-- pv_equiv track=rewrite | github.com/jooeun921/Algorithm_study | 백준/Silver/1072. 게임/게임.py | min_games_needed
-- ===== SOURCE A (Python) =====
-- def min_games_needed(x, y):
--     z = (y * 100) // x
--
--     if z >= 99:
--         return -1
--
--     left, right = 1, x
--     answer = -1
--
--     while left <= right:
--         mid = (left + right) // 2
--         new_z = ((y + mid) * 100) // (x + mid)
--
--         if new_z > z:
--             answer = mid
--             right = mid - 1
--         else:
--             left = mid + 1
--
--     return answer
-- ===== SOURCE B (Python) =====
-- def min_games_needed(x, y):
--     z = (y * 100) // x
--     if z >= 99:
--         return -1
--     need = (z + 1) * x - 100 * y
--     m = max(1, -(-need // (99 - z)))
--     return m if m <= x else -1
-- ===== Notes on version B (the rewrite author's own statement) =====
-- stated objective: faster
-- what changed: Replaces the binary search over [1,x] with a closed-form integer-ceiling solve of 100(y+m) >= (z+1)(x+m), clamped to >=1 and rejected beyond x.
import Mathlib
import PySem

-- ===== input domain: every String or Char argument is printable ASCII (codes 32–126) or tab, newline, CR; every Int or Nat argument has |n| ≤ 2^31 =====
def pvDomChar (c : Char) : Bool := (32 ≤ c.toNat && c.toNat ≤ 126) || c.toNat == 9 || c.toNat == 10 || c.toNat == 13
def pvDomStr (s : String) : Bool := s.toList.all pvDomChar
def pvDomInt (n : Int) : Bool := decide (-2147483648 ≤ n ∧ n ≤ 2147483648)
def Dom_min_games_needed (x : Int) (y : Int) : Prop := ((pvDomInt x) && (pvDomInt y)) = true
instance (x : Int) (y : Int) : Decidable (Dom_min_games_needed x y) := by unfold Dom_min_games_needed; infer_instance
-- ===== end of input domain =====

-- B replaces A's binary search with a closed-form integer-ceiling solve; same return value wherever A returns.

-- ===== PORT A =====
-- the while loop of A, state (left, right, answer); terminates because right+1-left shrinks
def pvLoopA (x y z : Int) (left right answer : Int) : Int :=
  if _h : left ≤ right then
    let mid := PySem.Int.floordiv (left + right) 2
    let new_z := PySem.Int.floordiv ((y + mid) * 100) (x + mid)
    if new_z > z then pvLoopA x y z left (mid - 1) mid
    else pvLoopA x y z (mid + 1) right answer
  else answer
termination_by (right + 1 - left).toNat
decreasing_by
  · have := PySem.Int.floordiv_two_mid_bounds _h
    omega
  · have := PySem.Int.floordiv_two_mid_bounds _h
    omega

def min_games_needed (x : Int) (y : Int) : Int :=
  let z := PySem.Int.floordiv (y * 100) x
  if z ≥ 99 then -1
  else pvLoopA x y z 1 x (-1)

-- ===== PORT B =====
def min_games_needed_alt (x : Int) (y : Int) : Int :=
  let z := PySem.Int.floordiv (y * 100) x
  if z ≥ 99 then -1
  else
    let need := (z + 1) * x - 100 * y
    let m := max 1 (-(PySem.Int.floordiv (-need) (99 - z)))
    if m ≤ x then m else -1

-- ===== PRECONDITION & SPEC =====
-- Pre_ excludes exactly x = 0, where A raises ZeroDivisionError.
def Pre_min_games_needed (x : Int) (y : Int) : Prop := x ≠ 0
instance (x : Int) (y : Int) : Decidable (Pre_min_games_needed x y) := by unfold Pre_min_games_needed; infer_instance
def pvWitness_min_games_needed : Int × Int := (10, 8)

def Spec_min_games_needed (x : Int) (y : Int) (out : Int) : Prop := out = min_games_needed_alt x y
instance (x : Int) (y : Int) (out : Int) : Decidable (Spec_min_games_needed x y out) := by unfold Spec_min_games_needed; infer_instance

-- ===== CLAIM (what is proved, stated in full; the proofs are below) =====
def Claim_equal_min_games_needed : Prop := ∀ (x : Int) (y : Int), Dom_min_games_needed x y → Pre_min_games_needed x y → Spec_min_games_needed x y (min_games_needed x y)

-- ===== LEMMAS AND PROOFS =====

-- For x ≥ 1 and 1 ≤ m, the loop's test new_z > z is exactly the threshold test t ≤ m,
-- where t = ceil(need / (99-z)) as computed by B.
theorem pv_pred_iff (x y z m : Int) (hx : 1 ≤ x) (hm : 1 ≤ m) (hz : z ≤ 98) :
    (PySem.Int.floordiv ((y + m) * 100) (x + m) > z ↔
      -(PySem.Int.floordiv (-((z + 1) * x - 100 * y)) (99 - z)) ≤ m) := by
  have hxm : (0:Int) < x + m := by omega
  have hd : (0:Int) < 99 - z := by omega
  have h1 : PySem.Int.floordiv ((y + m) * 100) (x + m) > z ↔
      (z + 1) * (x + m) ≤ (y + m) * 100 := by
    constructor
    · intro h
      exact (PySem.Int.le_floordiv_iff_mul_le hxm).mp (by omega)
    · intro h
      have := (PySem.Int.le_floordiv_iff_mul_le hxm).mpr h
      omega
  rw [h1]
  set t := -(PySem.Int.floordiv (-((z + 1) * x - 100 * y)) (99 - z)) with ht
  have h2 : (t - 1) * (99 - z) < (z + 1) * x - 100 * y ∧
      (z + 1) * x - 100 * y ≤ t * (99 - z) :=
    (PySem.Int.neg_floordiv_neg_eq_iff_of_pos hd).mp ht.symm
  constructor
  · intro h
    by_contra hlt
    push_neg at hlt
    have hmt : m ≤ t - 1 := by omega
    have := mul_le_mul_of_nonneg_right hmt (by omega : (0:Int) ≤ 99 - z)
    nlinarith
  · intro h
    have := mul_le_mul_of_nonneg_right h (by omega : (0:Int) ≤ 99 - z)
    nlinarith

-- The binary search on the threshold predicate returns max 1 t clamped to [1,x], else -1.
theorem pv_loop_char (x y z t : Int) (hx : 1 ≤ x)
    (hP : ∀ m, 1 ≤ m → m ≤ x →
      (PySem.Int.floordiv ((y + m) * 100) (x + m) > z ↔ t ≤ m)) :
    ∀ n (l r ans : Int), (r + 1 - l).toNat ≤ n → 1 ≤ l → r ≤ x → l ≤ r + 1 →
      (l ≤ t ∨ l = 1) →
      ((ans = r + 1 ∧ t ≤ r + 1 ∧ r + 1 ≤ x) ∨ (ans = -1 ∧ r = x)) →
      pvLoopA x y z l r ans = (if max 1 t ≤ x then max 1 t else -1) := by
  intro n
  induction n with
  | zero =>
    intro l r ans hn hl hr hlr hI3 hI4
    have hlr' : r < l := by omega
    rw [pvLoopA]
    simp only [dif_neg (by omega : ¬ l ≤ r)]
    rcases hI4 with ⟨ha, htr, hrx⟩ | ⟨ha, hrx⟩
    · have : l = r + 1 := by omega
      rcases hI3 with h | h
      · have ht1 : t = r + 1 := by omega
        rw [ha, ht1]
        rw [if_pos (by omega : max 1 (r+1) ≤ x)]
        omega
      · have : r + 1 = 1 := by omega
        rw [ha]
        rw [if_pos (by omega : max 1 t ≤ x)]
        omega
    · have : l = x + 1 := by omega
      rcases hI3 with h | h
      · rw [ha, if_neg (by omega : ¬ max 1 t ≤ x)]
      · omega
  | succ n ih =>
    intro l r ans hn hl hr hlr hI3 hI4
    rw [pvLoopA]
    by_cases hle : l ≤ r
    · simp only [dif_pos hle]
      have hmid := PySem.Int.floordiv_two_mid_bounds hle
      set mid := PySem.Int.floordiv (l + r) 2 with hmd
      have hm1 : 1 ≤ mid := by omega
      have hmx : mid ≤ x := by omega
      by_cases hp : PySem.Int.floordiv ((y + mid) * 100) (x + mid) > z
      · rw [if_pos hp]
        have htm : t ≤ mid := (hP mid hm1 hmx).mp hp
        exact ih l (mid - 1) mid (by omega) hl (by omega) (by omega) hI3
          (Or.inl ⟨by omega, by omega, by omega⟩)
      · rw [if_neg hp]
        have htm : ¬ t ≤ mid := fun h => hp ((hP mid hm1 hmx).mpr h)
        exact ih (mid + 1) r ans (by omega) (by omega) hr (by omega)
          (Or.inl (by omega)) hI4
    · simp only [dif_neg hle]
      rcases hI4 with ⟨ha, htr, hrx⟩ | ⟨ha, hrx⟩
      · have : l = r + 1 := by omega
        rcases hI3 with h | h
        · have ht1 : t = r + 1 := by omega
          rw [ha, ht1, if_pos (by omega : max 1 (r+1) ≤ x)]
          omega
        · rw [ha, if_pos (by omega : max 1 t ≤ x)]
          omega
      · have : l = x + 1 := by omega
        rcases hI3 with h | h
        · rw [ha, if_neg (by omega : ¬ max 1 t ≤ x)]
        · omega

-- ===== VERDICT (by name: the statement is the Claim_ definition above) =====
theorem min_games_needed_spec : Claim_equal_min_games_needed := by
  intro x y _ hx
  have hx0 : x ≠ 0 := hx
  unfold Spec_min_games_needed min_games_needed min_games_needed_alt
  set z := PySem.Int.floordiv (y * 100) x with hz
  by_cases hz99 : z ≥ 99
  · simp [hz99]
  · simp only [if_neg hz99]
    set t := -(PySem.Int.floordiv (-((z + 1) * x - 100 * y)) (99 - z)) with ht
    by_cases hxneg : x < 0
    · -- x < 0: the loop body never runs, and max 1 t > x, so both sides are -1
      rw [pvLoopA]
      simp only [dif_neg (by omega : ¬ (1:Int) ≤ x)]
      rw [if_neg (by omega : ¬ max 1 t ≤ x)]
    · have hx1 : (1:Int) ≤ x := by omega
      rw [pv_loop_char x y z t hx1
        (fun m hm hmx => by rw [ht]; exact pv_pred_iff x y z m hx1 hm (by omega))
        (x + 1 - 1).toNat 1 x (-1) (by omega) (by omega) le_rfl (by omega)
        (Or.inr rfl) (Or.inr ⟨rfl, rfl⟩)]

-- TASK ITEM --
Scan the entries above for the word "rewrite" and collect each line holding it.

-- RESULT OF THE EXERCISE --
-- pv_equiv track=rewrite | github.com/jooeun921/Algorithm_study | 백준/Silver/1072. 게임/게임.py | min_games_needed
-- ===== Notes on version B (the rewrite author's own statement) =====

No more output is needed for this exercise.